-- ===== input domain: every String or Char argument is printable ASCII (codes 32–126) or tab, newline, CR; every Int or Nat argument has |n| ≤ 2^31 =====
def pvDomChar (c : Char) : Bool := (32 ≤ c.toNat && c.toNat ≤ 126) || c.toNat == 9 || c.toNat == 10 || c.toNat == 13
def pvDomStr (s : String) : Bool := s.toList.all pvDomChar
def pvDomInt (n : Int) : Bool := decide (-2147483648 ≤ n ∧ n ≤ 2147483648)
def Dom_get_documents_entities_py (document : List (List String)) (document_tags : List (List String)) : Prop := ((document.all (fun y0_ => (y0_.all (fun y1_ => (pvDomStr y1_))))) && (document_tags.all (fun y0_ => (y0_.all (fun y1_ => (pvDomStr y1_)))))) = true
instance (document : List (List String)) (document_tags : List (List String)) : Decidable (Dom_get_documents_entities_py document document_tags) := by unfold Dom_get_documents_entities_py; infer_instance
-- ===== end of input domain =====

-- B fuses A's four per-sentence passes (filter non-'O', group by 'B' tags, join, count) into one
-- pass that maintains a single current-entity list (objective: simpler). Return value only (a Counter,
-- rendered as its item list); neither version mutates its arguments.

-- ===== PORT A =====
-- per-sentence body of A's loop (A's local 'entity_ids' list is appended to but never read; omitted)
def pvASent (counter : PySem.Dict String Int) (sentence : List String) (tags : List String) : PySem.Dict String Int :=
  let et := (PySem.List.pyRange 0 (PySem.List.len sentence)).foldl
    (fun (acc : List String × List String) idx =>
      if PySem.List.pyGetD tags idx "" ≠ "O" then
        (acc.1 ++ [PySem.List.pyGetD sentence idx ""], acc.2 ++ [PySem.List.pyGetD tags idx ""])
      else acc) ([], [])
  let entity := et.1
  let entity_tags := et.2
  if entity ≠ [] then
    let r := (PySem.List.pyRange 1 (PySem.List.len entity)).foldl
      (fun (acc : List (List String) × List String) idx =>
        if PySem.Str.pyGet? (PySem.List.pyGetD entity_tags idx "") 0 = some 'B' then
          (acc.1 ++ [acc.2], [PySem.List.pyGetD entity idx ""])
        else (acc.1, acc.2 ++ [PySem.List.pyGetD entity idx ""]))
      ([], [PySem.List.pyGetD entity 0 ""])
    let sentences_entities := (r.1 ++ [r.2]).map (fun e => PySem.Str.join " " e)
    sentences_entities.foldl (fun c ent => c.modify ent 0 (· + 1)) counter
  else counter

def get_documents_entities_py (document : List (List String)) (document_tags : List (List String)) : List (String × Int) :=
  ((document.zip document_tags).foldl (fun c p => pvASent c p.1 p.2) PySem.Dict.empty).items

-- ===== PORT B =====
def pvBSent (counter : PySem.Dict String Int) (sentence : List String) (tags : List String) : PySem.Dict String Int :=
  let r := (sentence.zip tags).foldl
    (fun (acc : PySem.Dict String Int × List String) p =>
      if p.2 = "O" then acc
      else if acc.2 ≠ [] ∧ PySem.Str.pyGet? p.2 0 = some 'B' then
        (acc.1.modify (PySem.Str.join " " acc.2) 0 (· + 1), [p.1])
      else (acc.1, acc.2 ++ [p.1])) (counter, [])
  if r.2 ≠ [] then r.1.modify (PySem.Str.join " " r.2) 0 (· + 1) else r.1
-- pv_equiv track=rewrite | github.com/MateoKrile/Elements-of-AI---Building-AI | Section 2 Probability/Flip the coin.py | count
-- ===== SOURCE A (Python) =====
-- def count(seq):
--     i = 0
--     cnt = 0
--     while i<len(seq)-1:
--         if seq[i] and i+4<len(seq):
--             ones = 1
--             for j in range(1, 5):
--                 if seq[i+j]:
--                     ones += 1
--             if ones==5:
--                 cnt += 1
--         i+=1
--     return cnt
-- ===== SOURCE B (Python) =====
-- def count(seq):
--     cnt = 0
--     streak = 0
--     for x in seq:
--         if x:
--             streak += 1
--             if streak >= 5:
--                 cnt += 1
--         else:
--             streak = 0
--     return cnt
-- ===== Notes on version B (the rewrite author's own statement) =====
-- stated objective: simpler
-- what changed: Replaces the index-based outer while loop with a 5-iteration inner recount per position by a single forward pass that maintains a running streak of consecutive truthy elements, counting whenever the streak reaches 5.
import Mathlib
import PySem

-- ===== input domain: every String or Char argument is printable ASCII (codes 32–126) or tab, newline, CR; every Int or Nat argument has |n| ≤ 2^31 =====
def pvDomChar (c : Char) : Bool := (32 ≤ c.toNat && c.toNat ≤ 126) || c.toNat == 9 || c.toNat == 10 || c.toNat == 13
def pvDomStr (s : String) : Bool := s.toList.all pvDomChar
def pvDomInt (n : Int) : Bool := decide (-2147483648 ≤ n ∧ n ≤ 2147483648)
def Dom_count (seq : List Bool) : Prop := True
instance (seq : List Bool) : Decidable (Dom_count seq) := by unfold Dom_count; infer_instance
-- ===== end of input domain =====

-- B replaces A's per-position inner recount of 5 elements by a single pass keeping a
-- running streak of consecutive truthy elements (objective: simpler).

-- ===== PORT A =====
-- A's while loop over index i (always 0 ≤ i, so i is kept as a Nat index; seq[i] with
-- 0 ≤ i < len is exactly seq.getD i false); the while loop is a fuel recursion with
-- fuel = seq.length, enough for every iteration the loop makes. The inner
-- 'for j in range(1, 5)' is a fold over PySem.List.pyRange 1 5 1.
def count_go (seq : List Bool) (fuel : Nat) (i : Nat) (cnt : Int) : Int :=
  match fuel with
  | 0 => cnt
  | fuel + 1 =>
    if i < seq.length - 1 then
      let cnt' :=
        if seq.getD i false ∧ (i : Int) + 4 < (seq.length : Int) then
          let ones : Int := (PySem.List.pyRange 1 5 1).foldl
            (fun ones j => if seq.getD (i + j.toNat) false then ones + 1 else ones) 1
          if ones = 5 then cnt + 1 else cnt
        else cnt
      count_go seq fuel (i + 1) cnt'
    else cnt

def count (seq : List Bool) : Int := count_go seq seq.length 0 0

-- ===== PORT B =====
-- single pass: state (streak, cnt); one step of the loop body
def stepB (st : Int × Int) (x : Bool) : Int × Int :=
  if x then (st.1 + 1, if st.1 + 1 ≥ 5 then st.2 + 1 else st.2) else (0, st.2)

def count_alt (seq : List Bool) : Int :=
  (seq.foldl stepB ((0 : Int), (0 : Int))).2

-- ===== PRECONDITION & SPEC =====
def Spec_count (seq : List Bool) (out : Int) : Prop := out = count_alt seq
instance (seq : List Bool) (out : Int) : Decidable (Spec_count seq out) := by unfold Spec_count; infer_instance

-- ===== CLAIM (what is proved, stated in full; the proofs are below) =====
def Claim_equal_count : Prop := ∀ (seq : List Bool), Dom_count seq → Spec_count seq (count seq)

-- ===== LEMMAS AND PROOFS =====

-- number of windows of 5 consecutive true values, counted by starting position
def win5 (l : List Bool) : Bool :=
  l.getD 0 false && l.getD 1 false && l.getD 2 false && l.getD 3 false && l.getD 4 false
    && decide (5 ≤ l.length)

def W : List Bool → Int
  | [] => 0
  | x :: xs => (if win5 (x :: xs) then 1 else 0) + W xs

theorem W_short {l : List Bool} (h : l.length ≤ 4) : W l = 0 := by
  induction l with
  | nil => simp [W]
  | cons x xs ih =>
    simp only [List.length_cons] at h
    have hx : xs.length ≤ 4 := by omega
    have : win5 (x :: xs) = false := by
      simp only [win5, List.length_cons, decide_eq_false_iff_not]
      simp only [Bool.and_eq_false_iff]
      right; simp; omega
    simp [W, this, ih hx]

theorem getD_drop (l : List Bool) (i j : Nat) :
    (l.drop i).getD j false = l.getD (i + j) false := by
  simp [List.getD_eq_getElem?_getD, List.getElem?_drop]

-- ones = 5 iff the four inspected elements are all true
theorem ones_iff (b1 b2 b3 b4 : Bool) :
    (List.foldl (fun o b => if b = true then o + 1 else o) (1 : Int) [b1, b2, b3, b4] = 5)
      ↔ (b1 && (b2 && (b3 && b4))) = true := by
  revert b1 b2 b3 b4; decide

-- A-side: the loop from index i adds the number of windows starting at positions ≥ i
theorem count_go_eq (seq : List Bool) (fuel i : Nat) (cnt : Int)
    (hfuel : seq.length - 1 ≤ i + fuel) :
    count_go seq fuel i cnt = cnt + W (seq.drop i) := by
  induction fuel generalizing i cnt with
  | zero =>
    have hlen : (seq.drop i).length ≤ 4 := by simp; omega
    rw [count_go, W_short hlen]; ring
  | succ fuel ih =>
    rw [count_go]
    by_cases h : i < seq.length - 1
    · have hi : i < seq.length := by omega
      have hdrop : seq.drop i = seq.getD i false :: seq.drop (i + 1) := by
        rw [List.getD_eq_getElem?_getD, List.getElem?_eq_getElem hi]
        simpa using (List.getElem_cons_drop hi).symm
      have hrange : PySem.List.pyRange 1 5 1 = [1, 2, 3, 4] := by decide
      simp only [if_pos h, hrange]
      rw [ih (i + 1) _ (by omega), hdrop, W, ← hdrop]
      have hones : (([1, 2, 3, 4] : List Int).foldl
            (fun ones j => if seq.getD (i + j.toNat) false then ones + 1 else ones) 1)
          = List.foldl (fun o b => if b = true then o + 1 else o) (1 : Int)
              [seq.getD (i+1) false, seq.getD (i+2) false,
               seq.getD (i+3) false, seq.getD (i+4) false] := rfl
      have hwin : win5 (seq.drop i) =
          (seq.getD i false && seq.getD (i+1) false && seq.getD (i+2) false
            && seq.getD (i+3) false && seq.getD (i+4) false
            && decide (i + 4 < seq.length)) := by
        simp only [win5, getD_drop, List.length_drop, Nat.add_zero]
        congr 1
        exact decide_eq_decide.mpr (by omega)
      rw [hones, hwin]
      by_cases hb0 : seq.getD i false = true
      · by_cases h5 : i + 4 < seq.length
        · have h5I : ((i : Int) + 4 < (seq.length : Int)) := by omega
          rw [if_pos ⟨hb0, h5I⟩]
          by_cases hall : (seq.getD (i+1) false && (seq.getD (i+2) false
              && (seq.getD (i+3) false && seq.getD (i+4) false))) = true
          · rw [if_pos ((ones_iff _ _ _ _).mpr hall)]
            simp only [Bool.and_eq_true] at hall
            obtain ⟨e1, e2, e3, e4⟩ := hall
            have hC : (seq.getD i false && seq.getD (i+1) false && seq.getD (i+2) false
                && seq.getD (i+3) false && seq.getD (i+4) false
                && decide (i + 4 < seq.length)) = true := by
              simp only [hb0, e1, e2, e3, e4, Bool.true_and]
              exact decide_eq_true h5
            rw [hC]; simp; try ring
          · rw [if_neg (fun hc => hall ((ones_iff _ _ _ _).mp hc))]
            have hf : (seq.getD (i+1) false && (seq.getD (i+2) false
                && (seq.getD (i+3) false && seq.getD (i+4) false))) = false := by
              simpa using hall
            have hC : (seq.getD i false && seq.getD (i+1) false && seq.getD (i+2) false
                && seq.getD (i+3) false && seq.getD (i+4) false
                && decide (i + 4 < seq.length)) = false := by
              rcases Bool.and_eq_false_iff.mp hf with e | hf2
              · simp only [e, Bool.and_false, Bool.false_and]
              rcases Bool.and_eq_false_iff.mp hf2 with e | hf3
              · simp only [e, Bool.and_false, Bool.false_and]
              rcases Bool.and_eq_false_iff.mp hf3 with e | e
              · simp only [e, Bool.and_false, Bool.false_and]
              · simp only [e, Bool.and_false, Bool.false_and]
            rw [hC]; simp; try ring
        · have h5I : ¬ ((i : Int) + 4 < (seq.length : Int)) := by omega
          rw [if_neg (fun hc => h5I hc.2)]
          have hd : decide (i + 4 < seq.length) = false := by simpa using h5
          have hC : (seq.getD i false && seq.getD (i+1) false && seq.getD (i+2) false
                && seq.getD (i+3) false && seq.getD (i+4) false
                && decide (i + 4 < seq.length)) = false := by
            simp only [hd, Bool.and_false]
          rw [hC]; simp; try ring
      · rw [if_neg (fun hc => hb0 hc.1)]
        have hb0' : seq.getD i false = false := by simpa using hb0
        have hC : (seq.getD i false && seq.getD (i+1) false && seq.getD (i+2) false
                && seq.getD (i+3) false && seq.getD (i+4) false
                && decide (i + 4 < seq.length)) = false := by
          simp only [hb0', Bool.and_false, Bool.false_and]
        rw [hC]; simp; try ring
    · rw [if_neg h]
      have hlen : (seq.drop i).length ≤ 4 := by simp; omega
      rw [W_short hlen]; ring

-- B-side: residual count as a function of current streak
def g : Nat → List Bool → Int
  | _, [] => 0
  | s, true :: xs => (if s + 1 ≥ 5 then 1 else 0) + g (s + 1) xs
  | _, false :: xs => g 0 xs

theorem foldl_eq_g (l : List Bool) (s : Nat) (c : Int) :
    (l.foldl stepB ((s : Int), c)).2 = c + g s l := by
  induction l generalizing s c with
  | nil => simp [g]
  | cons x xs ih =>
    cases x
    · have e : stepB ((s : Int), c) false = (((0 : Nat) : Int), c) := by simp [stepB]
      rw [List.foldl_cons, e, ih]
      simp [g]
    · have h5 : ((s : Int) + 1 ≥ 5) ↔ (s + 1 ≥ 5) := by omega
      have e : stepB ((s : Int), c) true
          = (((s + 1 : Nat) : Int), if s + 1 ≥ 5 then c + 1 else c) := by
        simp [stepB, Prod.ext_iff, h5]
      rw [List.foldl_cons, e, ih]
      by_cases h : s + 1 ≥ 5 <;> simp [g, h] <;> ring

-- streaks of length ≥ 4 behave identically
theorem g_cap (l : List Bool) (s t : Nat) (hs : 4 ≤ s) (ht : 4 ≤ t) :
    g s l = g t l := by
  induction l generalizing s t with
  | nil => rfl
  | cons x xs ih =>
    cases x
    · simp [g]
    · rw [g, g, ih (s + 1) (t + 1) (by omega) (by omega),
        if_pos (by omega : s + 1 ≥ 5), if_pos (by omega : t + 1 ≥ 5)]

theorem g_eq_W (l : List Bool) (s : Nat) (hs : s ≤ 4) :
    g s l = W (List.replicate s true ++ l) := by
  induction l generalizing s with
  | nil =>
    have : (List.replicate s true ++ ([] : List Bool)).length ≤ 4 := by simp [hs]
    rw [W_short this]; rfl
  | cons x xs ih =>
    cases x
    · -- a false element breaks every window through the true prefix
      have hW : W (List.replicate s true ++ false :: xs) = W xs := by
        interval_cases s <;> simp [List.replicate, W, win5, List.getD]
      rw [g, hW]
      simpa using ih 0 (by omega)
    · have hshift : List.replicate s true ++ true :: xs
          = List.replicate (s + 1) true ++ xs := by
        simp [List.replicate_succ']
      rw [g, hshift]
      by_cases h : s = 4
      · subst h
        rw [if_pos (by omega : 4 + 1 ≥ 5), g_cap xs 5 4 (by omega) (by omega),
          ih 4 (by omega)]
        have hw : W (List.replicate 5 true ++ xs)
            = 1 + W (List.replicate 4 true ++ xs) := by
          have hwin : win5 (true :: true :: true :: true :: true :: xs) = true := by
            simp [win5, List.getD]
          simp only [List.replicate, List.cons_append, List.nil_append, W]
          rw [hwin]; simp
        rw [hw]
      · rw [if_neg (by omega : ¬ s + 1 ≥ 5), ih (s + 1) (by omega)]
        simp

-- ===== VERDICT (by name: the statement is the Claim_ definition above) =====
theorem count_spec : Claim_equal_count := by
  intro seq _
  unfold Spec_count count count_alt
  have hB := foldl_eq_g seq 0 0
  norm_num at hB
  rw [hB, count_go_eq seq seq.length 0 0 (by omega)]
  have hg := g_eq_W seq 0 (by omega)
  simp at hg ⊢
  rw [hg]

__Goal of the exercise__. Given the records above, return exactly the lines starting at the line containing "if PySem.List.pyGetD tags" and ending at the line containing "if PySem.Str.pyGet? (PySem.List.pyGetD", including both.

__Answer to this task__.
      if PySem.List.pyGetD tags idx "" ≠ "O" then
        (acc.1 ++ [PySem.List.pyGetD sentence idx ""], acc.2 ++ [PySem.List.pyGetD tags idx ""])
      else acc) ([], [])
  let entity := et.1
  let entity_tags := et.2
  if entity ≠ [] then
    let r := (PySem.List.pyRange 1 (PySem.List.len entity)).foldl
      (fun (acc : List (List String) × List String) idx =>
        if PySem.Str.pyGet? (PySem.List.pyGetD entity_tags idx "") 0 = some 'B' then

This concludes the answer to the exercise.